## romeo.nkala 3 years ago hello guys

1. sunlove

we cant chat here this is a question only zone

2. sunlove

sorry

3. sunlove

we will get in trouble if we do

4. ash2326

@romeo.nkala Welcome to Open Study!!!! If you need to talk to someone use chat, don't post it here. This is for questions only Thanks:)

5. romeo.nkala

ow i apologise...i was taught to greet, before i ask questions

6. ash2326

7. romeo.nkala

2(y+3)dx-xydy=0 im asked to find differential equation

8. ash2326

We have $2(y+3)dx=xydy$ Let's bring x to one side and y to other we get $2\frac{dx}{x}=\frac{y}{y+3} dy$ Now we'll integrate both sides $\int 2\frac{dx}{x}=\int \frac{y+3-3}{y+3} dy$ $\int 2\frac{dx}{x}= \int (1-\frac{3}{y+3}) dy$ Now integrating we get $2 \ln x+C= y- 3 \ln {(y+3)}$ or $y=2 \ln x-3\ln (y+3) +C$ C= constant of integration

9. romeo.nkala

im doing this for the 1st time, i read through the note i cant seem to get the whole point and procedure. can you explain to me the important stuff

10. ash2326

Hey romeo, I was not here. What you don't understand?

11. romeo.nkala

the whole point of de

12. ash2326

Okay do you know differentiation and integration?

13. romeo.nkala

yep 100%

14. ash2326

Suppose we have $y=x^2$ Let's differentiate this we get $\frac{dy}{dx}=2x$ so $\frac{dy}{dx}-2x=0$ This is a differential equation, it can also be written as $dy-2xdx=0$ Here we started with y=x^2, that's why we know that the solution of the differential equation is y=x^2 Did you understand this?

15. romeo.nkala

yes that makes sense

16. ash2326

Here we had the solution from that we found the differential equation but it's not the case every time.
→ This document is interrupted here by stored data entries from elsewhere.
lemma pvScan_flatMap (l : List (String × String)) (pd : List (String × List (String × String)))
    (hnd : (l.map Prod.fst).Nodup) :
    pvScan (l.flatMap (fun ms => pvE pd ms.1)) = l.flatMap (fun ms => pvScan (pvE pd ms.1)) := by
  induction l with
  | nil => simp [pvScan]
  | cons ms t ih =>
    have h0 : ms.1 ∉ t.map Prod.fst := by simpa using (List.nodup_cons.1 hnd).1
    rw [List.flatMap_cons, List.flatMap_cons,
      pvScan_append _ _ ?hcross, ih ((List.nodup_cons.1 hnd).2)]
    case hcross =>
      intro x hx y hy
      obtain ⟨ms', hms', hy'⟩ := List.mem_flatMap.1 hy
      have hne : x.1 ≠ y.1 := by
        rw [pvE_fst pd ms.1 x hx, pvE_fst pd ms'.1 y hy']
        intro he; exact h0 (he ▸ (List.mem_map_of_mem hms' : ms'.1 ∈ t.map Prod.fst))
      simp [hne]

lemma pv_filter_key_nodup (l : List (String × String)) (m : String) (h : (l.map Prod.fst).Nodup) :
    l.filter (fun q => q.1 == m) = ((PySem.Dict.mk l).get? m).toList.map (fun v => (m, v)) := by
  induction l with
  | nil => simp [PySem.Dict.get?]
  | cons q rest ih =>
    obtain ⟨k, v⟩ := q
    rw [List.filter_cons, PySem.Dict.get?_mk_cons]
    have h' : k ∉ rest.map Prod.fst ∧ (rest.map Prod.fst).Nodup := by
      rw [List.map_cons, List.nodup_cons] at h; exact h
    by_cases hk : k == m
    · have hkm : k = m := by simpa using hk
      subst hkm
      have hrest : rest.filter (fun q => q.1 == k) = [] := by
        apply List.filter_eq_nil_iff.2
        intro a ha hc
        have ha1 : a.1 = k := by simpa using hc
        exact h'.1 (ha1 ▸ (List.mem_map_of_mem ha : a.1 ∈ rest.map Prod.fst))
      simp [hrest]
    · have hkf : (k == m) = false := by simpa using hk
      simp only [hkf, Bool.false_eq_true, if_false]
      exact ih h'.2

lemma pvE_eq_grp (pd : List (String × List (String × String))) (m : String)
    (h : ∀ pp ∈ pd, (pp.2.map Prod.fst).Nodup) :
    pvE pd m = (pvGrp pd m).map (fun ps => (m, ps.1, ps.2)) := by
  induction pd with
  | nil => simp [pvE, pvGrp]
  | cons pp t ih =>
    rw [pvE, List.flatMap_cons, pvGrp, List.filterMap_cons, ← pvE, ← pvGrp,
      ih (fun a ha => h a (List.mem_cons_of_mem _ ha)),
      pv_filter_key_nodup pp.2 m (h pp List.mem_cons_self)]
    cases hg : (PySem.Dict.mk pp.2).get? m with
    | none => simp
    | some v => simp

lemma pvGrp_fst_sublist (pd : List (String × List (String × String))) (m : String) :
    ((pvGrp pd m).map Prod.fst).Sublist (pd.map Prod.fst) := by
  induction pd with
  | nil => simp [pvGrp]
  | cons pp t ih =>
    unfold pvGrp at ih ⊢
    rw [List.filterMap_cons, List.map_cons]
    cases hg : (PySem.Dict.mk pp.2).get? m with
    | none => exact ih.cons pp.1
    | some v => simpa [hg] using ih.cons₂ pp.1

lemma pvGrp_snd (pd : List (String × List (String × String))) (m : String) :
    (pvGrp pd m).map Prod.snd = pd.filterMap (fun pp => (PySem.Dict.mk pp.2).get? m) := by
  induction pd with
  | nil => simp [pvGrp]
  | cons pp t ih =>
    unfold pvGrp at ih ⊢
    rw [List.filterMap_cons, List.filterMap_cons]
    cases hg : (PySem.Dict.mk pp.2).get? m with
    | none => simpa using ih
    | some v => simp only [Option.map_some, List.map_cons, ih]

lemma pvScan_group (g : List (String × String)) (m : String) (hp : (g.map Prod.fst).Nodup) :
    pvScan (g.map (fun ps => (m, ps.1, ps.2))) = List.replicate (pvCnt (g.map Prod.snd)) m := by
  induction g with
  | nil => simp [pvScan, pvCnt]
  | cons x t ih =>
    have h0 : x.1 ∉ t.map Prod.fst := by simpa using (List.nodup_cons.1 hp).1
    rw [List.map_cons, pvScan, List.map_cons, pvCnt, List.filter_map,
      ih (List.nodup_cons.1 hp).2]
    have hf : List.filter
        ((fun y => ((m, x.1, x.2) : String × String × String).1 == y.1 &&
            (m, x.1, x.2).2.2 != y.2.2 && (m, x.1, x.2).2.1 != y.2.1) ∘ fun ps => (m, ps.1, ps.2)) t
        = List.filter (fun b => x.2 != b.2) t := by
      apply List.filter_congr
      intro b hb
      have hne : x.1 ≠ b.1 := fun he => h0 (he ▸ (List.mem_map_of_mem hb : b.1 ∈ t.map Prod.fst))
      simp [Function.comp, hne]
    rw [hf, List.map_map, List.replicate_add]
    congr 1
    rw [show (((fun _ => m) : String × String × String → String) ∘
        fun ps : String × String => (m, ps.1, ps.2)) = fun _ => m from rfl]
    rw [List.map_const', List.countP_map]
    rw [show ((fun y => x.2 != y) ∘ (Prod.snd : String × String → String))
        = fun b : String × String => x.2 != b.2 from rfl]
    rw [List.countP_eq_length_filter]

lemma pvCnt_concat (p : List String) (x : String) :
    pvCnt (p ++ [x]) = pvCnt p + p.countP (fun y => y != x) := by
  induction p with
  | nil => simp [pvCnt]
  | cons a p' ih =>
    simp only [List.cons_append, pvCnt, ih, List.countP_append, List.countP_cons, List.countP_nil]
    omega

lemma pv_countP_bne (p : List String) (x : String) :
    p.countP (fun y => y != x) = p.length - p.count x := by
  have h : p.length = p.countP (fun a => a == x) + p.countP (fun a => decide ¬((a == x) = true)) :=
    List.length_eq_countP_add_countP _
  have he : p.countP (fun y => y != x) = p.countP (fun a => decide ¬((a == x) = true)) :=
    List.countP_congr (by intro a _; simp [bne])
  rw [List.count_eq_countP, he]
  omega

lemma pv_run_eq (s : List String) :
    (PySem.List.enumerate s 0).foldl
        (fun (st : Int × PySem.Dict String Int) e =>
          (st.1 + e.1 - st.2.getD e.2 0, st.2.insert e.2 (st.2.getD e.2 0 + 1)))
        (0, PySem.Dict.empty)
      = ((pvCnt s : Int), s.foldl (fun d x => d.insert x (d.getD x 0 + 1)) PySem.Dict.empty) := by
  induction s using List.reverseRecOn with
  | nil => simp [pvCnt]
  | append_singleton p x ih =>
    rw [PySem.List.enumerate_append, List.foldl_append, ih, PySem.List.enumerate_cons,
      PySem.List.enumerate_nil, List.foldl_cons, List.foldl_nil, List.foldl_append]
    simp only [List.foldl_cons, List.foldl_nil, PySem.Dict.getD_foldl_insert_add_one,
      PySem.Dict.getD_empty, pvCnt_concat, pv_countP_bne]
    have hcl := List.count_le_length (a := x) (l := p)
    simp only [Prod.mk.injEq]
    refine ⟨?_, by first | rfl | trivial⟩
    push_cast [Nat.cast_sub hcl]
    ring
We'll have the DE and we'd be required to find its solution.

17. romeo.nkala

i see

18. ash2326

In our question we are given $2(y+3)dx-xydy=0$ We have to integrate this to find the solution or y If we have to solve a DE, we need it in this form $f(y)dy=g(x) dx$ f is any function of y and g could be any function of x What we see that with dy we need a function of y and with dx we need a function of x. We'd not like function of y with dx or vice-versa

19. romeo.nkala

wow ok.. so solving a de is solving for y?

20. ash2326

Yeah

21. ash2326

or any other dependent variable

22. ash2326

like u=5v u is dependent and v is independent

23. romeo.nkala

so do u always have to rearrange such that its in the form f(y)dy=g(x)dx?

24. ash2326

Yeah otherwise we can't integrate

25. romeo.nkala

can we try this one $(x ^{2}- xy+y ^{2})dx-xydy=0$

26. ash2326

Okay :)

27. romeo.nkala

i cant seem to separate xy

28. ash2326

It's a little complicated. There's no way it can be separated. it requires a different MO

29. ash2326

MO or procedure. I'll explain you.

30. romeo.nkala

ok

31. ash2326

We have $(x^2--xy+y^2)dx=xy dy$ or $xydy=(x^2-xy+y^2)$ Let's divide both sides by xy, we get $dy=(\frac{x}{y}-1+\frac{y}{x})dx$ or $\frac{dy}{dx}=\frac{x}{y}-1+\frac{y}{x}$ Now we'll substitute $v=\frac{y}{x}$ or $y=vx$ Let's differentiate this we get $\frac{dy}{dx}=v+x\frac{dv}{dx}$ Now substituting this in our DE, we get $v+x\frac{dv}{dx}=\frac{1}{v}-1+v$ Can you separate v and x now? V is the independent variable

32. romeo.nkala

i think so

33. ash2326

Yeah now we'll get $x\frac{dv}{dx}=\frac{1-v}{v}$ or $\frac{v}{1-v} dv=\frac{dx}{x}$ Now you integrate both sides to find v, in terms of x and then substitute v=y/x to get your final solution

34. ash2326

DId you get it @romeo.nkala ?

35. romeo.nkala

yep got it. its the same

36. ash2326

Yeah:D. This is just the basics of DE. You'll learn complex ones later:D

37. romeo.nkala

newayz! basic?

38. romeo.nkala

thanks alot!! by the way